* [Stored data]
------------------------------------------------

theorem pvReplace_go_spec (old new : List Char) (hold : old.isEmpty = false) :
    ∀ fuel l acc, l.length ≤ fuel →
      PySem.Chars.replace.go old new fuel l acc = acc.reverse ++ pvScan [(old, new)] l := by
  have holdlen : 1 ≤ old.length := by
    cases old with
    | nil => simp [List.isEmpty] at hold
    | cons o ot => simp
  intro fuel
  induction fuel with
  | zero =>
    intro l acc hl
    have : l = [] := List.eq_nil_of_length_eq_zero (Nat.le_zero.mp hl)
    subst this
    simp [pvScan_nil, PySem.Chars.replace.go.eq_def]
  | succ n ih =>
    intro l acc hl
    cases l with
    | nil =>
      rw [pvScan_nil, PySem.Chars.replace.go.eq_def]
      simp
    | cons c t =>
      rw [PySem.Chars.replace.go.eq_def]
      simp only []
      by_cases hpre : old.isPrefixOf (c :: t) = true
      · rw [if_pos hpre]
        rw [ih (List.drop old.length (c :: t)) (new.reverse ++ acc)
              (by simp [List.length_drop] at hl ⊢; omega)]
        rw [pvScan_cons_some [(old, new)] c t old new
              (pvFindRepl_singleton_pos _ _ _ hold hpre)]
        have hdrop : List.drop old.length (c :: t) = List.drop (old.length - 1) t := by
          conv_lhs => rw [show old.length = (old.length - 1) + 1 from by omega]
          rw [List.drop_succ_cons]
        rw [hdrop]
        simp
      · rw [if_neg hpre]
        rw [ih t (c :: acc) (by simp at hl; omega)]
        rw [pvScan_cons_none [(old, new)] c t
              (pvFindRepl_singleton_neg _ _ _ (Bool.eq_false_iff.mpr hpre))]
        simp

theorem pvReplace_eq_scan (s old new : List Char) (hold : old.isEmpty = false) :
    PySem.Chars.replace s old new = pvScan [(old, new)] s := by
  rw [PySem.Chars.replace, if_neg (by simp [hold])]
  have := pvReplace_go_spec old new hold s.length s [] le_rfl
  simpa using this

------------------------------------------------

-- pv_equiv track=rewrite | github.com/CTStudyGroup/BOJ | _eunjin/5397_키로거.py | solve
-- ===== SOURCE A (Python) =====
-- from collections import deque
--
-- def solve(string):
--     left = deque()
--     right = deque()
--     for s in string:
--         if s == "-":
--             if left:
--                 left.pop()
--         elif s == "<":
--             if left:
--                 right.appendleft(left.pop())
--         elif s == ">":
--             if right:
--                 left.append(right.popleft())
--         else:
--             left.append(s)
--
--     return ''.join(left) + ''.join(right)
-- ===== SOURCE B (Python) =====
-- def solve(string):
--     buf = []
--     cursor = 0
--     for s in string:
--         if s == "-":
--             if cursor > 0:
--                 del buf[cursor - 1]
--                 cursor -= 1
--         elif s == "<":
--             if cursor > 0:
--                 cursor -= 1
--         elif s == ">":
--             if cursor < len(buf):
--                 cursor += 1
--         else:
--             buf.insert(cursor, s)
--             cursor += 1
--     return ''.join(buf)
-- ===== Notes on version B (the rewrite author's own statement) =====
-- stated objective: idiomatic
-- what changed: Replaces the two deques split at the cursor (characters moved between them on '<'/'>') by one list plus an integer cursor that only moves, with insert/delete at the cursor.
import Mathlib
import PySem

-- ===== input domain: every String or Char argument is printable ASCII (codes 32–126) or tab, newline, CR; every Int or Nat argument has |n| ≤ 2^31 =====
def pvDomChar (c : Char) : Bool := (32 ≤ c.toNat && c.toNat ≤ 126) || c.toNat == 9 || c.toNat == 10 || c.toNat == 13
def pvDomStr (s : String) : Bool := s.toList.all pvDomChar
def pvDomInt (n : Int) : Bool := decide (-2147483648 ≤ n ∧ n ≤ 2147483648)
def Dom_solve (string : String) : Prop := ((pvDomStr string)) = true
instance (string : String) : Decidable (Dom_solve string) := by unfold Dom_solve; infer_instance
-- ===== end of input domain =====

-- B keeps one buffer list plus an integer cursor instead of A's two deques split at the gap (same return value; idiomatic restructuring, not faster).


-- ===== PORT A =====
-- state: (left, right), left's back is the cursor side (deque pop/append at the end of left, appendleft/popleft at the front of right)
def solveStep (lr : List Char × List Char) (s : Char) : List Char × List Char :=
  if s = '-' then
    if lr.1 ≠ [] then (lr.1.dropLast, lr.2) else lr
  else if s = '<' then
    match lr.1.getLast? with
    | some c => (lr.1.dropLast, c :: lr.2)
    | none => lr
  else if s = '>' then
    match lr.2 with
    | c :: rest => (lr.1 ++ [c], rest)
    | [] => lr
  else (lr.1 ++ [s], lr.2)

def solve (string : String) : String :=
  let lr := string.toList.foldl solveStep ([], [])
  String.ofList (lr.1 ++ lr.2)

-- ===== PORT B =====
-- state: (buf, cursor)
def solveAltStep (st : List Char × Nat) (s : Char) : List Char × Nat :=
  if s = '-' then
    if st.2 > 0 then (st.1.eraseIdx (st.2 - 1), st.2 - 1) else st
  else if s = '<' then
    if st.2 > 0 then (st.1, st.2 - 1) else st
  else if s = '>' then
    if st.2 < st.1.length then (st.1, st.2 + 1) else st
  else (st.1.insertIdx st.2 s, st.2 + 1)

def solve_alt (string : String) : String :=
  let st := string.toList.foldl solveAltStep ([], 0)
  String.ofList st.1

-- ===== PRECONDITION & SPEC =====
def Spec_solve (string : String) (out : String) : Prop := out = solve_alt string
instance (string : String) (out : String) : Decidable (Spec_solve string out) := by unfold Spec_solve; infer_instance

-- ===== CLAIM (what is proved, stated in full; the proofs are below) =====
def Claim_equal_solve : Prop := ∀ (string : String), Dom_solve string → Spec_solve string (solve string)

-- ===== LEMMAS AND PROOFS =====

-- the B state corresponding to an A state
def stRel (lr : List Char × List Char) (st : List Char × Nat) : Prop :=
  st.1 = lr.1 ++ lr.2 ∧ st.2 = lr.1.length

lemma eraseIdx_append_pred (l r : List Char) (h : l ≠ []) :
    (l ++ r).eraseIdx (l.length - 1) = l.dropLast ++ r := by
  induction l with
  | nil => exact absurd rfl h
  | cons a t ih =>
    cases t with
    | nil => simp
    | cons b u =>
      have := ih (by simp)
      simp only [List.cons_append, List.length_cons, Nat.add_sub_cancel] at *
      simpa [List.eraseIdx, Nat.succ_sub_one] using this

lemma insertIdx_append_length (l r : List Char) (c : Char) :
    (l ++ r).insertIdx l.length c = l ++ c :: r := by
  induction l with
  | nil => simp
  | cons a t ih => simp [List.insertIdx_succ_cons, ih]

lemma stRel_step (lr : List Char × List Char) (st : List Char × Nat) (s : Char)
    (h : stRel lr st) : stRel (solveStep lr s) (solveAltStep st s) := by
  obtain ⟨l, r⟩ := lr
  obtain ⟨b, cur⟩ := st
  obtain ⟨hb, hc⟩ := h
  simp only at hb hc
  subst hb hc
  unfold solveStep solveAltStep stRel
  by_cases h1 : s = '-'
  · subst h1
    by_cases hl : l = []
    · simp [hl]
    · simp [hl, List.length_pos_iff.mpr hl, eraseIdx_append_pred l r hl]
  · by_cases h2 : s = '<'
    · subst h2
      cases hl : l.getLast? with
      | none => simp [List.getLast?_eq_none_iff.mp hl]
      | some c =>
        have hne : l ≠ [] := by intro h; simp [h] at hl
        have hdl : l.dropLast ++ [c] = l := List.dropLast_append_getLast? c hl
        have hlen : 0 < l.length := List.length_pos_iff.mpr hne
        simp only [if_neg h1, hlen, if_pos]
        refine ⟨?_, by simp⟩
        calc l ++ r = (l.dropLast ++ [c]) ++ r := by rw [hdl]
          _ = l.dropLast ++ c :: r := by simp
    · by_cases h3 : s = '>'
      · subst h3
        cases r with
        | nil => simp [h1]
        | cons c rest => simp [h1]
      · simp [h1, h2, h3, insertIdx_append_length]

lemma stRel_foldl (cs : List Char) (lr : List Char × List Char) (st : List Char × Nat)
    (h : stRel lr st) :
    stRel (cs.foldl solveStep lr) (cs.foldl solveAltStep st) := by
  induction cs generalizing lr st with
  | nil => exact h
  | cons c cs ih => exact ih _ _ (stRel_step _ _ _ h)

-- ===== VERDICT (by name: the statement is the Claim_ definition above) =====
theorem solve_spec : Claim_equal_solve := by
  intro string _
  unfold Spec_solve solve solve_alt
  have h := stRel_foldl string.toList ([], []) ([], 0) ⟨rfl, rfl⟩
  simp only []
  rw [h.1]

------------------------------------------------

Which lines above hold the string "right"? Copy every one of them.

* [Response to the exercise]
--     right = deque()
--                 right.appendleft(left.pop())
--             if right:
--                 left.append(right.popleft())
--     return ''.join(left) + ''.join(right)
-- state: (left, right), left's back is the cursor side (deque pop/append at the end of left, appendleft/popleft at the front of right)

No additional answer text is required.